Barry Trotz’s insistence that “defense wins championships” used to drive me nuts — but now I get it. You cannot compete for a championship, much less win one, without offensive talent.

And it’s not like Trotz doesn’t know how to use offensive talent!

In 2006-2007, a year that featured all-star talent like Paul Kariya, Kimmo Timonen, Ryan Suter, Shea Weber, Jason Arnott, Scott Hartnell, Alexander Radulov, Tomas Vokoun, and even Peter Forsberg after the trade deadline, the Trotz-led Preds finished with a franchise-high 51-23-8 record, good for 110 points — just 3 points out of the Central Division championship — and entered the playoffs 4th in the Western Conference after notching a +60 team Goals For differential.

We all know what happened next, and David Poile has since, at times, looked like a desperate poker player on tilt after being taken down to the felt one too many times in short succession.

I can’t begin to imagine how hard it is to manage a professional hockey team. I can barely manage my three dogs. But it seems to me like the hits just kept coming for the Nashville Predators after the Great Fire Sale of 2007. A dearth of leadership started at the top, and it permeated throughout the organization. Barry Trotz — not David Poile — was the steady hand on the tiller in the years to come, guiding the franchise through rough waters on an even keel.

Barry Trotz believed so vehemently in defense, character, and grit, because that’s the only hand David Poile and the hockey gods kept dealing him.
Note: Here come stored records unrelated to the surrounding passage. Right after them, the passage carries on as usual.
-- pv_equiv track=rewrite | github.com/cambridge-cares/TheWorldAvatar | Agents/MackayCalculatorAgent/utils/plot_formatter.py | parseFlowEdges
-- ===== SOURCE A (Python) =====
-- def parseFlowEdges(edges):
--     nodes = {}
--     idx = 0
--     labels = []
--     sources = []
--     targets = []
--     for s, t in edges:
--         if s not in nodes:
--             nodes[s] = idx
--             idx = idx+1
--             labels.append(s)
--         if t not in nodes:
--             nodes[t] = idx
--             idx = idx+1
--             labels.append(t)
--         sources.append(nodes[s])
--         targets.append(nodes[t])
--     return labels,sources,targets
-- ===== SOURCE B (Python) =====
-- def parseFlowEdges(edges):
--     edges = list(edges)
--     labels = []
--     for s, t in edges:
--         if s not in labels:
--             labels.append(s)
--         if t not in labels:
--             labels.append(t)
--     sources = [labels.index(s) for s, _ in edges]
--     targets = [labels.index(t) for _, t in edges]
--     return labels, sources, targets
-- ===== Notes on version B (the rewrite author's own statement) =====
-- stated objective: alternative
-- what changed: Drops the auxiliary index dictionary entirely: B builds only the first-appearance label list, and recovers each edge endpoint's index afterwards by positional search (list.index) over that list, instead of maintaining node->index mappings while accumulating sources/targets in one interleaved pass.
import Mathlib
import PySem

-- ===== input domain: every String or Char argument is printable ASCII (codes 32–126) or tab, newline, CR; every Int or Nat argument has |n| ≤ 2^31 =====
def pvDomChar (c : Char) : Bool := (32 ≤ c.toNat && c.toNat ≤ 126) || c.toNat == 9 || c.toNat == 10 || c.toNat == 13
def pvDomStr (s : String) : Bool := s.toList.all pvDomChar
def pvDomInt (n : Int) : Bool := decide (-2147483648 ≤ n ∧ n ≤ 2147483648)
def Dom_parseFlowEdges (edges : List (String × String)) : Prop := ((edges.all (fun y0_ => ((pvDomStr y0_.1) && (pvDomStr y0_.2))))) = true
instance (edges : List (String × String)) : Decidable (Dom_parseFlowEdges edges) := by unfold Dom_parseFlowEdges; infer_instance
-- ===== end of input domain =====

-- B drops the node->index dictionary: it only builds the first-appearance label list, then recovers
-- each endpoint's index by positional search (list.index) over that list; same return value.

-- ===== PORT A =====
-- one loop iteration of A: conditionally register s, then t, then append the two lookups
def stepA (st : PySem.Dict String Int × Int × List String × List Int × List Int)
    (e : String × String) : PySem.Dict String Int × Int × List String × List Int × List Int :=
  let (nodes, idx, labels, sources, targets) := st
  let (s, t) := e
  let (nodes, idx, labels) :=
    if nodes.contains s = false then (nodes.insert s idx, idx + 1, labels ++ [s])
    else (nodes, idx, labels)
  let (nodes, idx, labels) :=
    if nodes.contains t = false then (nodes.insert t idx, idx + 1, labels ++ [t])
    else (nodes, idx, labels)
  (nodes, idx, labels, sources ++ [nodes.getD s 0], targets ++ [nodes.getD t 0])

def parseFlowEdges (edges : List (String × String)) : List String × List Int × List Int :=
  let st := edges.foldl stepA (PySem.Dict.empty, 0, [], [], [])
  (st.2.2.1, st.2.2.2.1, st.2.2.2.2)

-- ===== PORT B =====
-- 'if x not in labels: labels.append(x)'
def addLabel (labels : List String) (x : String) : List String :=
  if labels.contains x = false then labels ++ [x] else labels

-- 'labels.index(x)' (always found in B's use; getD 0 totalises the unreachable ValueError)
def labelIndex (labels : List String) (x : String) : Int :=
  (((PySem.List.index? labels x).getD 0 : Nat) : Int)

def parseFlowEdges_alt (edges : List (String × String)) : List String × List Int × List Int :=
  let labels := edges.foldl (fun l e => addLabel (addLabel l e.1) e.2) []
  (labels, edges.map (fun e => labelIndex labels e.1), edges.map (fun e => labelIndex labels e.2))

-- ===== PRECONDITION & SPEC =====
def Spec_parseFlowEdges (edges : List (String × String)) (out : List String × List Int × List Int) : Prop := out = parseFlowEdges_alt edges
instance (edges : List (String × String)) (out : List String × List Int × List Int) : Decidable (Spec_parseFlowEdges edges out) := by unfold Spec_parseFlowEdges; infer_instance

-- ===== CLAIM (what is proved, stated in full; the proofs are below) =====
def Claim_equal_parseFlowEdges : Prop := ∀ (edges : List (String × String)), Dom_parseFlowEdges edges → Spec_parseFlowEdges edges (parseFlowEdges edges)

-- ===== LEMMAS AND PROOFS =====

-- invariant: A's dict is exactly the positional index of B's label list
def DictIdx (nodes : PySem.Dict String Int) (labels : List String) : Prop :=
  ∀ k, nodes.get? k = (PySem.List.index? labels k).map (fun n => (n : Int))

-- B's per-edge step, named for the proofs
def step2 (l : List String) (e : String × String) : List String := addLabel (addLabel l e.1) e.2

theorem contains_eq_of_inv {nodes : PySem.Dict String Int} {labels : List String}
    (h : DictIdx nodes labels) (x : String) : nodes.contains x = labels.contains x := by
  rw [PySem.Dict.contains_eq_isSome_get?, h x]
  by_cases hx : x ∈ labels
  · obtain ⟨n, hn⟩ := Option.isSome_iff_exists.1 ((PySem.List.index?_isSome_iff labels x).2 hx)
    rw [hn]; simp [hx]
  · rw [(PySem.List.index?_eq_none_iff labels x).2 hx]; simp [hx]

theorem inv_insert {nodes : PySem.Dict String Int} {labels : List String}
    (h : DictIdx nodes labels) {x : String} (hx : x ∉ labels) :
    DictIdx (nodes.insert x (labels.length : Int)) (labels ++ [x]) := by
  intro k
  by_cases hk : k = x
  · subst hk
    rw [PySem.Dict.get?_insert_self, PySem.List.index?_append_singleton_self labels _ hx]
    rfl
  · rw [PySem.Dict.get?_insert_of_ne _ _ hk, h k]
    by_cases hm : k ∈ labels
    · rw [PySem.List.index?_append_of_mem _ hm]
    · rw [(PySem.List.index?_eq_none_iff labels k).2 hm, (PySem.List.index?_eq_none_iff (labels ++ [x]) k).2 (by
        intro hc
        rcases List.mem_append.1 hc with h1 | h1
        · exact hm h1
        · exact hk (List.mem_singleton.1 h1))]

-- the conditional-register block of A, under the invariant
theorem add_block {nodes : PySem.Dict String Int} {labels : List String}
    (h : DictIdx nodes labels) (x : String) :
    (if nodes.contains x = false
       then (nodes.insert x (labels.length : Int), (labels.length : Int) + 1, labels ++ [x])
       else (nodes, (labels.length : Int), labels))
      = ((if nodes.contains x = false then nodes.insert x (labels.length : Int) else nodes),
         ((addLabel labels x).length : Int), addLabel labels x)
      ∧ DictIdx (if nodes.contains x = false then nodes.insert x (labels.length : Int) else nodes)
            (addLabel labels x) := by
  rw [contains_eq_of_inv h, addLabel]
  by_cases hm : x ∈ labels
  · simp [hm, h]
  · have hc : labels.contains x = false := by simp [hm]
    simp only [hc]
    refine ⟨by simp, ?_⟩
    simpa using inv_insert h hm

theorem mem_addLabel_self (l : List String) (x : String) : x ∈ addLabel l x := by
  unfold addLabel; split_ifs with hc <;> simp_all

theorem addLabel_append (l : List String) (x : String) : ∃ suf, addLabel l x = l ++ suf := by
  unfold addLabel; split_ifs
  · exact ⟨[x], rfl⟩
  · exact ⟨[], by simp⟩

theorem foldl_step2_append (l : List (String × String)) (labels : List String) :
    ∃ suf, l.foldl step2 labels = labels ++ suf := by
  induction l generalizing labels with
  | nil => exact ⟨[], by simp⟩
  | cons e rest ih =>
      obtain ⟨s1, h1⟩ := addLabel_append labels e.1
      obtain ⟨s2, h2⟩ := addLabel_append (addLabel labels e.1) e.2
      obtain ⟨s3, h3⟩ := ih (step2 labels e)
      exact ⟨(s1 ++ s2) ++ s3, by
        rw [List.foldl_cons, h3]; unfold step2; rw [h2, h1]; simp⟩

-- a label already present keeps its index through the rest of B's first pass
theorem labelIndex_foldl_of_mem (l : List (String × String)) (labels : List String)
    {x : String} (hx : x ∈ labels) :
    labelIndex (l.foldl step2 labels) x = labelIndex labels x := by
  obtain ⟨suf, hs⟩ := foldl_step2_append l labels
  rw [hs, labelIndex, labelIndex, PySem.List.index?_append_of_mem _ hx]

-- main invariant: A's fold from a synchronised state = B's label pass + positional lookups
theorem foldA_eq (l : List (String × String)) :
    ∀ (nodes : PySem.Dict String Int) (labels : List String) (src tgt : List Int),
    DictIdx nodes labels →
    ((l.foldl stepA (nodes, (labels.length : Int), labels, src, tgt)).2.2.1,
     (l.foldl stepA (nodes, (labels.length : Int), labels, src, tgt)).2.2.2.1,
     (l.foldl stepA (nodes, (labels.length : Int), labels, src, tgt)).2.2.2.2) =
      (l.foldl step2 labels,
       src ++ l.map (fun e => labelIndex (l.foldl step2 labels) e.1),
       tgt ++ l.map (fun e => labelIndex (l.foldl step2 labels) e.2)) := by
  induction l with
  | nil => intro nodes labels src tgt _; simp
  | cons e rest ih =>
      intro nodes labels src tgt hinv
      obtain ⟨s, t⟩ := e
      rw [List.foldl_cons]
      obtain ⟨hb1, hinv1⟩ := add_block hinv s
      set N1 := if nodes.contains s = false then nodes.insert s (labels.length : Int) else nodes with hN1
      set L1 := addLabel labels s with hL1
      obtain ⟨hb2, hinv2⟩ := add_block hinv1 t
      set N2 := if N1.contains t = false then N1.insert t (L1.length : Int) else N1 with hN2
      set L2 := addLabel L1 t with hL2
      have hsmem : s ∈ L2 := by
        obtain ⟨suf, hs⟩ := addLabel_append L1 t
        rw [hL2, hs]; exact List.mem_append.2 (Or.inl (mem_addLabel_self labels s))
      have htmem : t ∈ L2 := mem_addLabel_self L1 t
      have hlook : ∀ x ∈ L2, N2.getD x 0 = labelIndex L2 x := by
        intro x hx
        rw [PySem.Dict.getD_eq_get?_getD, hinv2 x, labelIndex]
        obtain ⟨n, hn⟩ := Option.isSome_iff_exists.1 ((PySem.List.index?_isSome_iff L2 x).2 hx)
        rw [hn]; simp
      have hstep : stepA (nodes, (labels.length : Int), labels, src, tgt) (s, t)
          = (N2, (L2.length : Int), L2, src ++ [labelIndex L2 s], tgt ++ [labelIndex L2 t]) := by
        show (let (nodes, idx, labels) :=
                if nodes.contains s = false then (nodes.insert s (labels.length : Int), (labels.length : Int) + 1, labels ++ [s])
                else (nodes, (labels.length : Int), labels)
              let (nodes', idx', labels') :=
                if nodes.contains t = false then (nodes.insert t idx, idx + 1, labels ++ [t])
                else (nodes, idx, labels)
              (nodes', idx', labels', src ++ [nodes'.getD s 0], tgt ++ [nodes'.getD t 0])) = _
        rw [hb1]
        simp only
        rw [hb2]
        simp only
        rw [hlook s hsmem, hlook t htmem]
      rw [hstep]
      have := ih N2 L2 (src ++ [labelIndex L2 s]) (tgt ++ [labelIndex L2 t]) hinv2
      rw [this]
      rw [show List.foldl step2 labels ((s, t) :: rest) = List.foldl step2 L2 rest from rfl]
      rw [List.map_cons, List.map_cons]
      show _ = (_, src ++ (labelIndex _ s :: _), tgt ++ (labelIndex _ t :: _))
      rw [labelIndex_foldl_of_mem rest L2 hsmem, labelIndex_foldl_of_mem rest L2 htmem]
      simp

-- ===== VERDICT (by name: the statement is the Claim_ definition above) =====
theorem parseFlowEdges_spec : Claim_equal_parseFlowEdges := by
  intro edges _
  show _ = _
  simp only [parseFlowEdges, parseFlowEdges_alt]
  have h := foldA_eq edges PySem.Dict.empty [] [] [] (by
    intro k
    rw [(PySem.List.index?_eq_none_iff ([] : List String) k).2 (by simp)]
    simp [PySem.Dict.get?_empty])
  simp only [List.length_nil, Int.natCast_zero] at h
  have h2 : edges.foldl step2 [] = edges.foldl (fun l e => addLabel (addLabel l e.1) e.2) [] := rfl
  rw [← h2]
  exact h
-- pv_equiv track=rewrite | github.com/subhabrata-samajder/LinearCryptanalysisExperiment | SmallPresent.py | PermutationLayer
-- ===== SOURCE A (Python) =====
-- def PermutationLayer(State, n):
--     NewState = 0
--
--     for i in range(4*n):
--         if (i == 4*n - 1):
--             NewState ^= ((1 << (4*n - 1)) & State)
--
--         else:
--             Bit = (((1 << i) & State) >> i)
--
--             NewState ^= (Bit << ((n*i)%(4*n - 1)))
--
--     return NewState
-- ===== SOURCE B (Python) =====
-- def PermutationLayer(State, n):
--     # Two perfect riffle-unshuffle passes on the low 4n-1 bits (even-position
--     # bits become the low half, odd-position bits the high half), top bit fixed.
--     if n <= 0:
--         return 0
--     m = 4 * n - 1
--
--     def unshuffle(x):
--         h = (m + 1) // 2
--         lo = sum(((x >> (2 * t)) & 1) << t for t in range(h))
--         hi = sum(((x >> (2 * t + 1)) & 1) << t for t in range(m - h))
--         return lo + (hi << h)
--
--     return (((State >> m) & 1) << m) + unshuffle(unshuffle(State))
-- ===== Notes on version B (the rewrite author's own statement) =====
-- stated objective: alternative
-- what changed: Replaces A's per-bit modular index arithmetic (XOR-scattering bit i to n*i mod (4n-1)) with two staged perfect riffle-unshuffle passes: each pass gathers the even-position bits of the low 4n-1 bits into the low half and the odd-position bits into the high half (position-halving mod 4n-1 applied twice inverts multiplication by n, since 4n ≡ 1), top bit kept fixed; no modular reduction is computed anywhere.
import Mathlib
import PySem

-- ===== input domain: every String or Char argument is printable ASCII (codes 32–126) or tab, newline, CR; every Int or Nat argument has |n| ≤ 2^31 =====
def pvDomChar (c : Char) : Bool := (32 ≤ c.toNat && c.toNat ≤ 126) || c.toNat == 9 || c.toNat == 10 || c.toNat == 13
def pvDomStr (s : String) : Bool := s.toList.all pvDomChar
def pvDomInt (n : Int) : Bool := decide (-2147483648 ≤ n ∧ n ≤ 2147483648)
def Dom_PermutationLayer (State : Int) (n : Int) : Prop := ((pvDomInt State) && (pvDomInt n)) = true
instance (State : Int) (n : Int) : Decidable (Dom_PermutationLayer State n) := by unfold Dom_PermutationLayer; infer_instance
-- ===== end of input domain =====

-- B replaces A's per-bit modular scatter by two staged perfect riffle-unshuffle passes
-- (even-position bits to the low half, odd-position bits to the high half) on the low
-- 4n-1 bits, top bit fixed; same return value, alternative algorithm (no speed claim).

-- ===== PORT A =====
-- literal transliteration of A; shift counts and mod results are ≥ 0 wherever the loop
-- body runs (range(4n) is nonempty only for n ≥ 1), so .toNat on them is exact
def PermutationLayer (State : Int) (n : Int) : Int :=
  (PySem.List.pyRange 0 (4*n) 1).foldl
    (fun NewState i =>
      if i = 4*n - 1 then
        PySem.Int.bxor NewState (PySem.Int.band ((1:Int) <<< (4*n-1).toNat) State)
      else
        let Bit : Int := (PySem.Int.band ((1:Int) <<< i.toNat) State) >>> i.toNat
        PySem.Int.bxor NewState (Bit <<< (PySem.Int.mod (n*i) (4*n-1)).toNat))
    0

-- ===== PORT B =====
-- transliteration of Source B's helper 'unshuffle' (its two generator sums become sums of
-- mapped ranges; all indices and shift counts are ≥ 0, so .toNat is exact)
-- '((x >> s) & 1) << t', the summand of both generator sums (hoisted so the
-- shift counts are Nat, matching Python's nonnegative shifts)
def pvGatherBit (x : Int) (s : Int) (t : Int) : Int :=
  (PySem.Int.band (x >>> s.toNat) 1) <<< t.toNat

def pvUnshuffle (m : Int) (x : Int) : Int :=
  let h : Int := PySem.Int.floordiv (m + 1) 2
  let lo : Int := ((PySem.List.pyRange 0 h 1).map (fun t => pvGatherBit x (2*t) t)).sum
  let hi : Int := ((PySem.List.pyRange 0 (m - h) 1).map (fun t => pvGatherBit x (2*t+1) t)).sum
  lo + (hi <<< h.toNat)

-- transliteration of B (two unshuffle passes plus the fixed top bit; 0 for n <= 0)
def PermutationLayer_alt (State : Int) (n : Int) : Int :=
  if n ≤ 0 then 0
  else
    let m : Int := 4*n - 1
    ((PySem.Int.band (State >>> m.toNat) 1) <<< m.toNat)
      + pvUnshuffle m (pvUnshuffle m State)

-- ===== PRECONDITION & SPEC =====
def Spec_PermutationLayer (State : Int) (n : Int) (out : Int) : Prop := out = PermutationLayer_alt State n
instance (State : Int) (n : Int) (out : Int) : Decidable (Spec_PermutationLayer State n out) := by unfold Spec_PermutationLayer; infer_instance

-- ===== CLAIM (what is proved, stated in full; the proofs are below) =====
def Claim_equal_PermutationLayer : Prop := ∀ (State : Int) (n : Int), Dom_PermutationLayer State n → Spec_PermutationLayer State n (PermutationLayer State n)

-- ===== LEMMAS AND PROOFS =====

-- xor of disjoint nats is addition
theorem pvXorAdd : ∀ a b : Nat, a &&& b = 0 → a ^^^ b = a + b := by
  intro a
  induction a using Nat.strong_induction_on with
  | _ a ih =>
    intro b h
    rcases Nat.eq_zero_or_pos a with ha | ha
    · simp [ha]
    · have h2 : a / 2 &&& b / 2 = 0 := by rw [← Nat.and_div_two, h]
      have ihv := ih (a / 2) (by omega) (b / 2) h2
      have hlow : (a.testBit 0 && b.testBit 0) = false := by
        rw [← Nat.testBit_and, h]; simp
      have hlow2 : ¬(a % 2 = 1 ∧ b % 2 = 1) := by
        intro hc
        simp [Nat.testBit_zero, hc.1, hc.2] at hlow
      have hx2 : (a ^^^ b) / 2 = a / 2 ^^^ b / 2 := Nat.xor_div_two
      have hxm : (a ^^^ b) % 2 = (a + b) % 2 := Nat.xor_mod_two_eq
      omega

theorem pvDisj (b c p q : Nat) (hb : b ≤ 1) (hc : c ≤ 1) (hpq : p ≠ q) :
    (b * 2 ^ p) &&& (c * 2 ^ q) = 0 := by
  interval_cases b <;> interval_cases c <;> simp
  rw [Nat.and_two_pow, Nat.testBit_two_pow_of_ne hpq]
  simp

theorem pvFoldAux : ∀ (L : List Nat) (a : Nat),
    L.Pairwise (fun x y => x &&& y = 0) → (∀ x ∈ L, a &&& x = 0) →
    L.foldl (· ^^^ ·) a = a + L.sum := by
  intro L
  induction L with
  | nil => simp
  | cons x L ih =>
    intro a hp ha
    rw [List.pairwise_cons] at hp
    have hax : a &&& x = 0 := ha x (by simp)
    have h1 : ∀ y ∈ L, (a ^^^ x) &&& y = 0 := by
      intro y hy
      rw [Nat.and_xor_distrib_right, ha y (by simp [hy]), hp.1 y hy]
      simp
    simp only [List.foldl_cons, List.sum_cons]
    rw [ih (a ^^^ x) hp.2 h1, pvXorAdd a x hax]
    omega

-- modular facts for M = 4*n' - 1
theorem pvMod4n (n' M : Nat) (hn : 1 ≤ n') (hM : M = 4 * n' - 1) : (4 * n') % M = 1 := by
  have h1 : 4 * n' = M + 1 := by omega
  have h2 : 1 < M := by omega
  rw [h1, Nat.add_mod_left, Nat.mod_eq_of_lt h2]

theorem pvE2 (n' M i : Nat) (hn : 1 ≤ n') (hM : M = 4 * n' - 1) (hi : i < M) :
    (4 * ((n' * i) % M)) % M = i := by
  have h1 : (4 * ((n' * i) % M)) % M = (4 * (n' * i)) % M := by
    conv_rhs => rw [Nat.mul_mod]
    rw [Nat.mul_mod, Nat.mod_mod_of_dvd _ dvd_rfl]
  rw [h1, show 4 * (n' * i) = (4 * n') * i by ring, Nat.mul_mod,
    pvMod4n n' M hn hM, one_mul]
  simp [Nat.mod_eq_of_lt hi]

theorem pvE1 (n' M j : Nat) (hn : 1 ≤ n') (hM : M = 4 * n' - 1) (hj : j < M) :
    (n' * ((4 * j) % M)) % M = j := by
  have h1 : (n' * ((4 * j) % M)) % M = (n' * (4 * j)) % M := by
    conv_rhs => rw [Nat.mul_mod]
    rw [Nat.mul_mod, Nat.mod_mod_of_dvd _ dvd_rfl]
  rw [h1, show n' * (4 * j) = (4 * n') * j by ring, Nat.mul_mod,
    pvMod4n n' M hn hM, one_mul, Nat.mod_mod_of_dvd _ dvd_rfl, Nat.mod_eq_of_lt hj]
When a team is really down in the dumps, a general manager can’t fire every player on the roster — so they often fire the head coach, even though it makes little impact relative to just letting a team endure its growing pains, to “send a message” to people who are probably already listening anyway. Given how stingy David Poile is with the use of his development prospects, however, let alone his inability to retain higher quality players like Ryan Suter (a.k.a. Scott Stevens 2.0) or Martin Erat, it’s a little bit difficult to blame the Predators’ seeming inability to mature on Barry Trotz. If the Nashville Predators were going to fire anyone this summer, they should have fired David Poile, who has never won a Stanley Cup championship in over 30 years in the NHL. (His Team USA squad at the 2014 Winter Olympic games in Sochi also did not even medal, despite some highlight reel-worthy heroics at times, but that’s sort of beside the point.)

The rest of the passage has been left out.